The babysitter problem in AI-assisted research

Last week I attended a very impressive seminar with Dr. Steven Ge on “Vibe Writing with Claude Code, Git, and Obsidian” (March 20, 2026), where he showed his workflow for generating manuscripts with the help of agentic AI.

What disquiets me is not the productivity gain, but the combination of opacity and the loss of process.

While I am a heavy user of AI for many of my teaching activities, I found myself unsettled by several of the implications of his demonstration. I’ve tried to capture that with the title for this post, which goes back to a remark Dr. Ge made: “[Claude Code] is like a babysitter for you.”

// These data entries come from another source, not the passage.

-- pv_equiv track=rewrite | github.com/AIVLE-School5-DX8-Study/Codingtest-Study | 손주찬/[BOJ]숫자카드/숫자카드.py | find_cards
-- ===== SOURCE A (Python) =====
-- def find_cards(N, cards, M, targets):
--     card_set = set(cards)
--     result = []
--     for target in targets:
--         if target in card_set:
--             result.append(1)
--         else:
--             result.append(0)
--     return result
-- ===== SOURCE B (Python) =====
-- def find_cards(N, cards, M, targets):
--     s = sorted(cards)
--     result = []
--     for t in targets:
--         lo, hi = 0, len(s)
--         found = 0
--         while lo < hi:
--             mid = (lo + hi) // 2
--             if s[mid] == t:
--                 found = 1
--                 break
--             elif s[mid] < t:
--                 lo = mid + 1
--             else:
--                 hi = mid
--         result.append(found)
--     return result
-- ===== Notes on version B (the rewrite author's own statement) =====
-- stated objective: alternative
-- what changed: B replaces A's hash-set membership test by sorting a copy of cards once and answering each target with an explicit lo/hi binary-search loop over the sorted list.
import Mathlib
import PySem

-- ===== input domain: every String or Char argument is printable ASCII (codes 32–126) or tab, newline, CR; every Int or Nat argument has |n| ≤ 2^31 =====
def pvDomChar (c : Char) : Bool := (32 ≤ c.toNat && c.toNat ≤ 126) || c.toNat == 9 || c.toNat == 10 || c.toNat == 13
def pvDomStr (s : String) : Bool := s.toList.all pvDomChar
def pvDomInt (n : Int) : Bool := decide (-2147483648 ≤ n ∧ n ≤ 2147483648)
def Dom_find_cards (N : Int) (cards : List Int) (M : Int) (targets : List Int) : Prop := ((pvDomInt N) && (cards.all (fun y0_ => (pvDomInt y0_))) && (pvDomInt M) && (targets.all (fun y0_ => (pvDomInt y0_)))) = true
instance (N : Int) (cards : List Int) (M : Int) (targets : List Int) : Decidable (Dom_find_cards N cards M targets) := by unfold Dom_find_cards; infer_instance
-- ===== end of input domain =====

-- B: same 1/0 answers, but by sorting a copy of cards once and binary-searching each target (alternative algorithm, not claimed faster).

-- ===== PORT A =====
def find_cards (N : Int) (cards : List Int) (M : Int) (targets : List Int) : List Int :=
  let card_set := PySem.Set.ofList cards
  targets.foldl (fun result target =>
    if PySem.Set.contains card_set target then result ++ [1] else result ++ [0]) []

-- ===== PORT B =====
-- the 'while lo < hi' loop of Source B; returning true = the loop broke with found = 1
def bsearchFound (s : List Int) (t : Int) (lo hi : Nat) : Bool :=
  if _h : lo < hi then
    let mid := (lo + hi) / 2
    let v := s.getD mid 0   -- s[mid]; in the loop always mid < hi ≤ len(s)
    if v = t then true
    else if v < t then bsearchFound s t (mid + 1) hi
    else bsearchFound s t lo mid
  else false
termination_by hi - lo
decreasing_by all_goals omega

def find_cards_alt (N : Int) (cards : List Int) (M : Int) (targets : List Int) : List Int :=
  let s := PySem.List.sorted cards (fun x => x) false
  targets.foldl (fun result t =>
    result ++ [if bsearchFound s t 0 s.length then (1 : Int) else 0]) []

-- ===== PRECONDITION & SPEC =====
def Spec_find_cards (N : Int) (cards : List Int) (M : Int) (targets : List Int) (out : List Int) : Prop := out = find_cards_alt N cards M targets
instance (N : Int) (cards : List Int) (M : Int) (targets : List Int) (out : List Int) : Decidable (Spec_find_cards N cards M targets out) := by unfold Spec_find_cards; infer_instance

-- ===== CLAIM (what is proved, stated in full; the proofs are below) =====
def Claim_equal_find_cards : Prop := ∀ (N : Int) (cards : List Int) (M : Int) (targets : List Int), Dom_find_cards N cards M targets → Spec_find_cards N cards M targets (find_cards N cards M targets)

-- ===== LEMMAS AND PROOFS =====

-- binary search on a monotone list reports true iff t occurs in s[lo:hi]
theorem bsearchFound_iff (s : List Int) (t : Int)
    (hmono : ∀ (p q : Nat) (hpq : p ≤ q) (hq : q < s.length), s[p]'(by omega) ≤ s[q]) :
    ∀ (n lo hi : Nat), hi - lo ≤ n → hi ≤ s.length →
    (bsearchFound s t lo hi = true ↔ ∃ i : Nat, lo ≤ i ∧ i < hi ∧ ∃ h : i < s.length, s[i] = t) := by
  intro n
  induction n with
  | zero =>
    intro lo hi hn hhi
    rw [bsearchFound]
    have hlh : ¬ lo < hi := by omega
    simp only [dif_neg hlh]
    constructor
    · intro hc; exact absurd hc (by simp)
    · rintro ⟨i, h1, h2, _, _⟩; omega
  | succ n ih =>
    intro lo hi hn hhi
    rw [bsearchFound]
    by_cases h : lo < hi
    · simp only [dif_pos h]
      split_ifs with hv hlt
      · -- s.getD mid 0 = t : found
        have hm : (lo + hi) / 2 < s.length := by omega
        rw [List.getD_eq_getElem s 0 hm] at hv
        simp only [true_iff]
        exact ⟨(lo + hi) / 2, by omega, by omega, hm, hv⟩
      · -- s[mid] < t : search right half
        have hm : (lo + hi) / 2 < s.length := by omega
        rw [List.getD_eq_getElem s 0 hm] at hv hlt
        rw [ih ((lo + hi) / 2 + 1) hi (by omega) hhi]
        constructor
        · rintro ⟨i, h1, h2, h3, h4⟩; exact ⟨i, by omega, h2, h3, h4⟩
        · rintro ⟨i, h1, h2, h3, h4⟩
          refine ⟨i, ?_, h2, h3, h4⟩
          by_contra hc
          have hle : s[i] ≤ s[(lo + hi) / 2] := hmono i ((lo + hi) / 2) (by omega) hm
          omega
      · -- t < s[mid] : search left half
        have hm : (lo + hi) / 2 < s.length := by omega
        rw [List.getD_eq_getElem s 0 hm] at hv hlt
        rw [ih lo ((lo + hi) / 2) (by omega) (by omega)]
        constructor
        · rintro ⟨i, h1, h2, h3, h4⟩; exact ⟨i, h1, by omega, h3, h4⟩
        · rintro ⟨i, h1, h2, h3, h4⟩
          refine ⟨i, h1, ?_, h3, h4⟩
          by_contra hc
          have hle : s[(lo + hi) / 2] ≤ s[i] := hmono ((lo + hi) / 2) i (by omega) h3
          omega
    · simp only [dif_neg h]
      constructor
      · intro hc; exact absurd hc (by simp)
      · rintro ⟨i, h1, h2, _, _⟩; omega

-- for each target, B's binary search over the sorted copy agrees with A's set membership
theorem probe_eq (cards : List Int) (t : Int) :
    PySem.Set.contains (PySem.Set.ofList cards) t =
    bsearchFound (PySem.List.sorted cards (fun x => x) false) t 0
      (PySem.List.sorted cards (fun x => x) false).length := by
  set s := PySem.List.sorted cards (fun x => x) false with hs
  have hmono : ∀ (p q : Nat) (hpq : p ≤ q) (hq : q < s.length), s[p]'(by omega) ≤ s[q] := by
    intro p q hpq hq
    exact PySem.List.sorted_id_getElem_mono (xs := cards) hpq hq
  rw [Bool.eq_iff_iff]
  rw [bsearchFound_iff s t hmono (s.length - 0) 0 s.length (by omega) le_rfl]
  rw [PySem.Set.contains_iff, PySem.Set.mem_ofList]
  constructor
  · intro hmem
    have hms : t ∈ s := (PySem.List.mem_sorted cards (fun x => x) false t).mpr hmem
    obtain ⟨i, hi, hit⟩ := List.mem_iff_getElem.mp hms
    exact ⟨i, Nat.zero_le _, hi, hi, hit⟩
  · rintro ⟨i, _, _, h3, h4⟩
    have hms : t ∈ s := h4 ▸ List.getElem_mem h3
    exact (PySem.List.mem_sorted cards (fun x => x) false t).mp hms

theorem if_push (c : Bool) (acc : List Int) :
    (if c = true then acc ++ [1] else acc ++ [0]) = acc ++ [if c = true then (1 : Int) else 0] := by
  cases c <;> simp

theorem fold_eq (cards : List Int) (targets : List Int) (acc : List Int) :
    targets.foldl (fun result target =>
      if PySem.Set.contains (PySem.Set.ofList cards) target then result ++ [1] else result ++ [0]) acc =
    targets.foldl (fun result t =>
      result ++ [if bsearchFound (PySem.List.sorted cards (fun x => x) false) t 0
        (PySem.List.sorted cards (fun x => x) false).length then (1 : Int) else 0]) acc := by
  induction targets generalizing acc with
  | nil => rfl
  | cons t ts ih =>
    simp only [List.foldl_cons]
    rw [if_push, probe_eq cards t]
    exact ih _

-- ===== VERDICT (by name: the statement is the Claim_ definition above) =====
theorem find_cards_spec : Claim_equal_find_cards := by
  intro N cards M targets _
  unfold Spec_find_cards find_cards find_cards_alt
  exact fold_eq cards targets []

Being babysat is quite far away from where I like to be as a teacher and as a researcher — though I don’t think I do either of these as well as I should, so perhaps I need more help than I think.

As a teacher, I believe that speed and awesomeness should take second place to learning foundational skills. In my métier, computer science, this includes learning as much of the (often tedious) computational detail as possible — and then forgetting most of it, as I certainly do all the time.

What are the foundational skills that students perhaps don’t want to, but should learn given that AI masters most of them on the surface at least, and often better than its human counterparts?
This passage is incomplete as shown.